ACTIVITY =
Scan the records below for the line with "by_cases hcf : s[j" and the line with "by_cases hb : s[j] ∈ f1". Repeat those two lines and every line between them exactly, and nothing else.

EXERCISE DATA =

theorem pv_buildFreq_inv (wndw : List Char) :
    (pvBuildFreq wndw).1.Nodup ∧ (∀ c, c ∈ (pvBuildFreq wndw).1 ↔ c ∈ wndw)
      ∧ ((pvBuildFreq wndw).1 ++ (pvBuildFreq wndw).2).Perm wndw := by
  have h := pv_build_go wndw [] [] [] List.nodup_nil (by simp) (by simp)
  simpa [pvBuildFreq] using h

-- the main loop invariant: with a window of length m starting at j and the frequency lists
-- describing it, the loop produces exactly the winFold over the remaining start positions
theorem pv_loopA_eq (s : List Char) (m : Nat) (hm : 2 ≤ m) :
    ∀ (k j : Nat) (wndw f0 f1 : List Char) (res : List String),
      j + k = s.length - m + 1 → m ≤ s.length →
      wndw = (s.drop j).take m →
      f0.Nodup → (∀ c, c ∈ f0 ↔ c ∈ wndw) → (f0 ++ f1).Perm wndw →
      pvLoopA s (s.length : Int) k ((j : Int) + (m : Int) - 1) wndw f0 f1 res
        = pvWinFold s m res (List.range' j k) := by
  intro k
  induction k with
  | zero =>
    intro j wndw f0 f1 res _ _ _ _ _ _
    simp [pvLoopA, pvWinFold]
  | succ k ih =>
    intro j wndw f0 f1 res hjk hms hw hnd hmem hperm
    have hjm : j + m ≤ s.length := by omega
    have hjlt : j < s.length := by omega
    obtain ⟨m', rfl⟩ : ∃ m', m = m' + 1 := ⟨m - 1, by omega⟩
    have hdrop : s.drop j = s[j] :: s.drop (j + 1) := List.drop_eq_getElem_cons hjlt
    have hwin : wndw = s[j] :: (s.drop (j + 1)).take m' := by
      rw [hw, hdrop, List.take_succ_cons]
    have hwlen : wndw.length = m' + 1 := by
      rw [hw]; simp only [List.length_take, List.length_drop]; omega
    have hflen : f0.length + f1.length = m' + 1 := by
      have h := hperm.length_eq; simpa [hwlen] using h
    have hf0len : f0.length = (PySem.Set.ofList wndw).length :=
      ((List.perm_ext_iff_of_nodup hnd (PySem.Set.nodup_ofList _)).2
        (fun a => by rw [hmem a, PySem.Set.mem_ofList])).length_eq
    have hcond : f1.length = 1 ↔ (PySem.Set.ofList wndw).length = m' + 1 - 1 := by omega
    have hc0f0 : s[j] ∈ f0 := (hmem _).2 (by rw [hwin]; exact List.mem_cons_self ..)
    have hf0c1 : f0.count s[j] = 1 := List.count_eq_one_of_mem hnd hc0f0
    have hpacount := hperm.count_eq
    have hilt : ((j : Int) + ((m' + 1 : Nat) : Int) - 1 < (s.length : Int)) := by push_cast; omega
    have hpop : PySem.List.pop? wndw 0 = some (s[j], (s.drop (j + 1)).take m') := by
      rw [hwin, PySem.List.pop?_zero_cons]
    rw [List.range'_succ]
    simp only [pvLoopA, hpop]
    rw [if_pos hilt]
    -- the continuation after the removal, for both removal branches
    have key : ∀ f0' f1' : List Char, f0'.Nodup → (∀ c, c ∈ f0' ↔ c ∈ (s.drop (j + 1)).take m') →
        (f0' ++ f1').Perm ((s.drop (j + 1)).take m') →
        (if (j : Int) + ((m' + 1 : Nat) : Int) - 1 + 1 < (s.length : Int) then
            match PySem.List.pyGet? s ((j : Int) + ((m' + 1 : Nat) : Int) - 1 + 1) with
            | none => (if f1.length = 1 then res ++ [String.ofList wndw] else res)
            | some c =>
              if !(f0'.contains c) then
                pvLoopA s (s.length : Int) k ((j : Int) + ((m' + 1 : Nat) : Int) - 1 + 1)
                  ((s.drop (j + 1)).take m' ++ [c]) (f0' ++ [c]) f1'
                  (if f1.length = 1 then res ++ [String.ofList wndw] else res)
              else
                pvLoopA s (s.length : Int) k ((j : Int) + ((m' + 1 : Nat) : Int) - 1 + 1)
                  ((s.drop (j + 1)).take m' ++ [c]) f0' (f1' ++ [c])
                  (if f1.length = 1 then res ++ [String.ofList wndw] else res)
          else
            pvLoopA s (s.length : Int) k ((j : Int) + ((m' + 1 : Nat) : Int) - 1 + 1)
              ((s.drop (j + 1)).take m') f0' f1'
              (if f1.length = 1 then res ++ [String.ofList wndw] else res))
        = pvWinFold s (m' + 1)
            (if f1.length = 1 then res ++ [String.ofList wndw] else res) (List.range' (j + 1) k) := by
      intro f0' f1' hnd' hmem' hperm'
      have harg : (j : Int) + ((m' + 1 : Nat) : Int) - 1 + 1 = (((j + 1 : Nat)) : Int) + ((m' + 1 : Nat) : Int) - 1 := by
        push_cast; ring
      by_cases hk : 0 < k
      · have hlt2 : (j : Int) + ((m' + 1 : Nat) : Int) - 1 + 1 < (s.length : Int) := by push_cast; omega
        rw [if_pos hlt2]
        have hjm1 : j + m' + 1 < s.length := by omega
        have hidx : (j : Int) + ((m' + 1 : Nat) : Int) - 1 + 1 = ((j + m' + 1 : Nat) : Int) := by push_cast; ring
        have hget : PySem.List.pyGet? s ((j : Int) + ((m' + 1 : Nat) : Int) - 1 + 1)
            = some (s[j + m' + 1]'hjm1) := by
          rw [hidx, PySem.List.pyGet?_natCast, List.getElem?_eq_getElem (by omega)]
        simp only [hget]
        have hwnew : (s.drop (j + 1)).take m' ++ [s[j + m' + 1]'hjm1] = (s.drop (j + 1)).take (m' + 1) := by
          rw [List.take_add_one, List.getElem?_drop, List.getElem?_eq_getElem (by omega)]
          simp [show j + 1 + m' = j + m' + 1 from by omega]
        have hrec : ∀ g0 g1 : List Char, g0.Nodup → (∀ c, c ∈ g0 ↔ c ∈ (s.drop (j + 1)).take (m' + 1)) →
            (g0 ++ g1).Perm ((s.drop (j + 1)).take (m' + 1)) →
            pvLoopA s (s.length : Int) k ((j : Int) + ((m' + 1 : Nat) : Int) - 1 + 1)
              ((s.drop (j + 1)).take (m' + 1)) g0 g1
              (if f1.length = 1 then res ++ [String.ofList wndw] else res)
            = pvWinFold s (m' + 1)
                (if f1.length = 1 then res ++ [String.ofList wndw] else res) (List.range' (j + 1) k) := by
          intro g0 g1 h1 h2 h3
          rw [harg]
          exact ih (j + 1) _ g0 g1 _ (by omega) hms rfl h1 h2 h3
        by_cases hcf : s[j + m' + 1]'hjm1 ∈ f0'
        · rw [if_neg (by simp [hcf] : ¬((!f0'.contains (s[j + m' + 1]'hjm1)) = true))]
          rw [hwnew]
          apply hrec
          · exact hnd'
          · intro d
            rw [hmem' d, ← hwnew]
            simp only [List.mem_append, List.mem_singleton]
            constructor
            · exact Or.inl
            · rintro (h | rfl)
              · exact h
              · exact (hmem' _).1 hcf
          · rw [List.perm_iff_count]; intro a
            have hpa := hperm'.count_eq a
            rw [← hwnew]
            by_cases hac : a = s[j + m' + 1]'hjm1
            · simp only [hac, List.count_append, List.count_cons_self, List.count_nil] at *
              omega
            · simp only [List.count_append] at *
              omega
        · rw [if_pos (by simp [hcf] : ((!f0'.contains (s[j + m' + 1]'hjm1)) = true))]
          rw [hwnew]
          apply hrec
          · rw [List.nodup_append]
            exact ⟨hnd', List.nodup_singleton _, by
              intro a ha b hb; rw [List.mem_singleton] at hb; subst hb; exact fun h => hcf (h ▸ ha)⟩
          · intro d
            rw [← hwnew]
            simp only [List.mem_append, List.mem_singleton]
            rw [hmem' d]
          · rw [List.perm_iff_count]; intro a
            have hpa := hperm'.count_eq a
            rw [← hwnew]
            by_cases hac : a = s[j + m' + 1]'hjm1
            · simp only [hac, List.count_append, List.count_cons_self, List.count_nil] at *
              omega
            · simp only [List.count_append] at *
              omega
      · have hk0 : k = 0 := by omega
        subst hk0
        have hnlt : ¬ ((j : Int) + ((m' + 1 : Nat) : Int) - 1 + 1 < (s.length : Int)) := by push_cast; omega
        rw [if_neg hnlt]
        simp [pvLoopA, pvWinFold]
    have hrhs : pvWinFold s (m' + 1) res (j :: List.range' (j + 1) k)
        = pvWinFold s (m' + 1)
            (if f1.length = 1 then res ++ [String.ofList wndw] else res) (List.range' (j + 1) k) := by
      simp only [pvWinFold, List.foldl_cons]
      congr 1
      rw [← hw]
      exact if_congr hcond.symm rfl rfl
    rw [hrhs]
    by_cases hb : s[j] ∈ f1
    · have hcb : f1.contains s[j] = true := by simpa using hb
      have hbc : 1 ≤ f1.count s[j] := List.count_pos_iff.2 hb
      have hrest : s[j] ∈ (s.drop (j + 1)).take m' := by
        have hpa := hpacount s[j]
        rw [hwin] at hpa
        simp only [List.count_append, List.count_cons_self] at hpa
        exact List.count_pos_iff.1 (by omega)
      rw [if_pos hcb, PySem.List.remove?_eq_some_erase f1 s[j] hb]
      simp only [Option.map_some]
      apply key
      · exact hnd
      · intro d
        rw [hmem d, hwin]
        simp only [List.mem_cons]
        constructor
        · rintro (rfl | h)
          · exact hrest
          · exact h
        · exact Or.inr
      · rw [List.perm_iff_count]; intro a
        have hpa := hpacount a
        rw [hwin] at hpa
        simp only [List.count_append] at hpa ⊢
        by_cases hac : a = s[j]
        · subst hac
          rw [List.count_erase_self]
          rw [List.count_cons_self] at hpa
          omega
        · rw [List.count_erase_of_ne hac]
          rw [List.count_cons_of_ne (Ne.symm hac)] at hpa
          omega
    · have hcb : f1.contains s[j] = false := by simpa using hb
      have hbc : f1.count s[j] = 0 := List.count_eq_zero.2 hb
      have hnrest : s[j] ∉ (s.drop (j + 1)).take m' := by
        have hpa := hpacount s[j]
        rw [hwin] at hpa
        simp only [List.count_append, List.count_cons_self] at hpa
        rw [← List.count_eq_zero]
        omega
      rw [if_neg (by simp [hb]), PySem.List.remove?_eq_some_erase f0 s[j] hc0f0]
      simp only [Option.map_some]
      apply key
      · exact hnd.erase _
      · intro d
        rw [List.Nodup.mem_erase_iff hnd, hmem d, hwin]
        simp only [List.mem_cons]
        constructor
        · rintro ⟨hne, rfl | h⟩
          · exact absurd rfl hne
          · exact h
        · intro h
          exact ⟨fun hdc => hnrest (hdc ▸ h), Or.inr h⟩
      · rw [List.perm_iff_count]; intro a
        have hpa := hpacount a
        rw [hwin] at hpa
        simp only [List.count_append] at hpa ⊢
        by_cases hac : a = s[j]
        · subst hac
          rw [List.count_erase_self]
          rw [List.count_cons_self] at hpa
          omega
        · rw [List.count_erase_of_ne hac]
          rw [List.count_cons_of_ne (Ne.symm hac)] at hpa
          omega

-- ===== VERDICT (by name: the statement is the Claim_ definition above) =====
theorem substringWithOneRepeated_spec : Claim_equal_substringWithOneRepeated := by
  intro inp num _ hpre
  unfold Spec_substringWithOneRepeated
  unfold Pre_substringWithOneRepeated at hpre
  by_cases h1 : num = 1
  · subst h1
    unfold substringWithOneRepeated substringWithOneRepeated_alt
    rw [if_pos rfl, if_pos (Or.inl (le_refl (1 : Int)))]
  · by_cases hgt : num > ((inp.toList.length : Int))
    · unfold substringWithOneRepeated substringWithOneRepeated_alt
      rw [if_neg h1, if_pos hgt, if_pos (Or.inr hgt)]
    · have h2 : 2 ≤ num := by omega
      have hn : num ≤ (inp.toList.length : Int) := by omega
      have hnum : ((num.toNat : Nat) : Int) = num := Int.toNat_of_nonneg (by omega)
      have hm2 : 2 ≤ num.toNat := by omega
      have hms : num.toNat ≤ inp.toList.length := by omega
      rw [pv_alt_eq_winFold inp num h2 hn]
      unfold substringWithOneRepeated
      rw [if_neg h1, if_neg hgt]
      rw [PySem.List.slice_to inp.toList (by omega : (0:Int) ≤ num)]
      obtain ⟨hnd, hmem, hperm⟩ := pv_buildFreq_inv (inp.toList.take num.toNat)
      have hfuel : (((inp.toList.length : Int)) - (num - 1)).toNat = inp.toList.length - num.toNat + 1 := by omega
      have harg : num - 1 = (((0 : Nat)) : Int) + ((num.toNat : Nat) : Int) - 1 := by push_cast; omega
      rw [hfuel, harg, List.range_eq_range']
      exact pv_loopA_eq inp.toList num.toNat hm2 (inp.toList.length - num.toNat + 1) 0 _ _ _ []
        (by omega) hms (by simp) hnd hmem hperm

RESULT OF THIS TASK =
        by_cases hcf : s[j + m' + 1]'hjm1 ∈ f0'
        · rw [if_neg (by simp [hcf] : ¬((!f0'.contains (s[j + m' + 1]'hjm1)) = true))]
          rw [hwnew]
          apply hrec
          · exact hnd'
          · intro d
            rw [hmem' d, ← hwnew]
            simp only [List.mem_append, List.mem_singleton]
            constructor
            · exact Or.inl
            · rintro (h | rfl)
              · exact h
              · exact (hmem' _).1 hcf
          · rw [List.perm_iff_count]; intro a
            have hpa := hperm'.count_eq a
            rw [← hwnew]
            by_cases hac : a = s[j + m' + 1]'hjm1
            · simp only [hac, List.count_append, List.count_cons_self, List.count_nil] at *
              omega
            · simp only [List.count_append] at *
              omega
        · rw [if_pos (by simp [hcf] : ((!f0'.contains (s[j + m' + 1]'hjm1)) = true))]
          rw [hwnew]
          apply hrec
          · rw [List.nodup_append]
            exact ⟨hnd', List.nodup_singleton _, by
              intro a ha b hb; rw [List.mem_singleton] at hb; subst hb; exact fun h => hcf (h ▸ ha)⟩
          · intro d
            rw [← hwnew]
            simp only [List.mem_append, List.mem_singleton]
            rw [hmem' d]
          · rw [List.perm_iff_count]; intro a
            have hpa := hperm'.count_eq a
            rw [← hwnew]
            by_cases hac : a = s[j + m' + 1]'hjm1
            · simp only [hac, List.count_append, List.count_cons_self, List.count_nil] at *
              omega
            · simp only [List.count_append] at *
              omega
      · have hk0 : k = 0 := by omega
        subst hk0
        have hnlt : ¬ ((j : Int) + ((m' + 1 : Nat) : Int) - 1 + 1 < (s.length : Int)) := by push_cast; omega
        rw [if_neg hnlt]
        simp [pvLoopA, pvWinFold]
    have hrhs : pvWinFold s (m' + 1) res (j :: List.range' (j + 1) k)
        = pvWinFold s (m' + 1)
            (if f1.length = 1 then res ++ [String.ofList wndw] else res) (List.range' (j + 1) k) := by
      simp only [pvWinFold, List.foldl_cons]
      congr 1
      rw [← hw]
      exact if_congr hcond.symm rfl rfl
    rw [hrhs]
    by_cases hb : s[j] ∈ f1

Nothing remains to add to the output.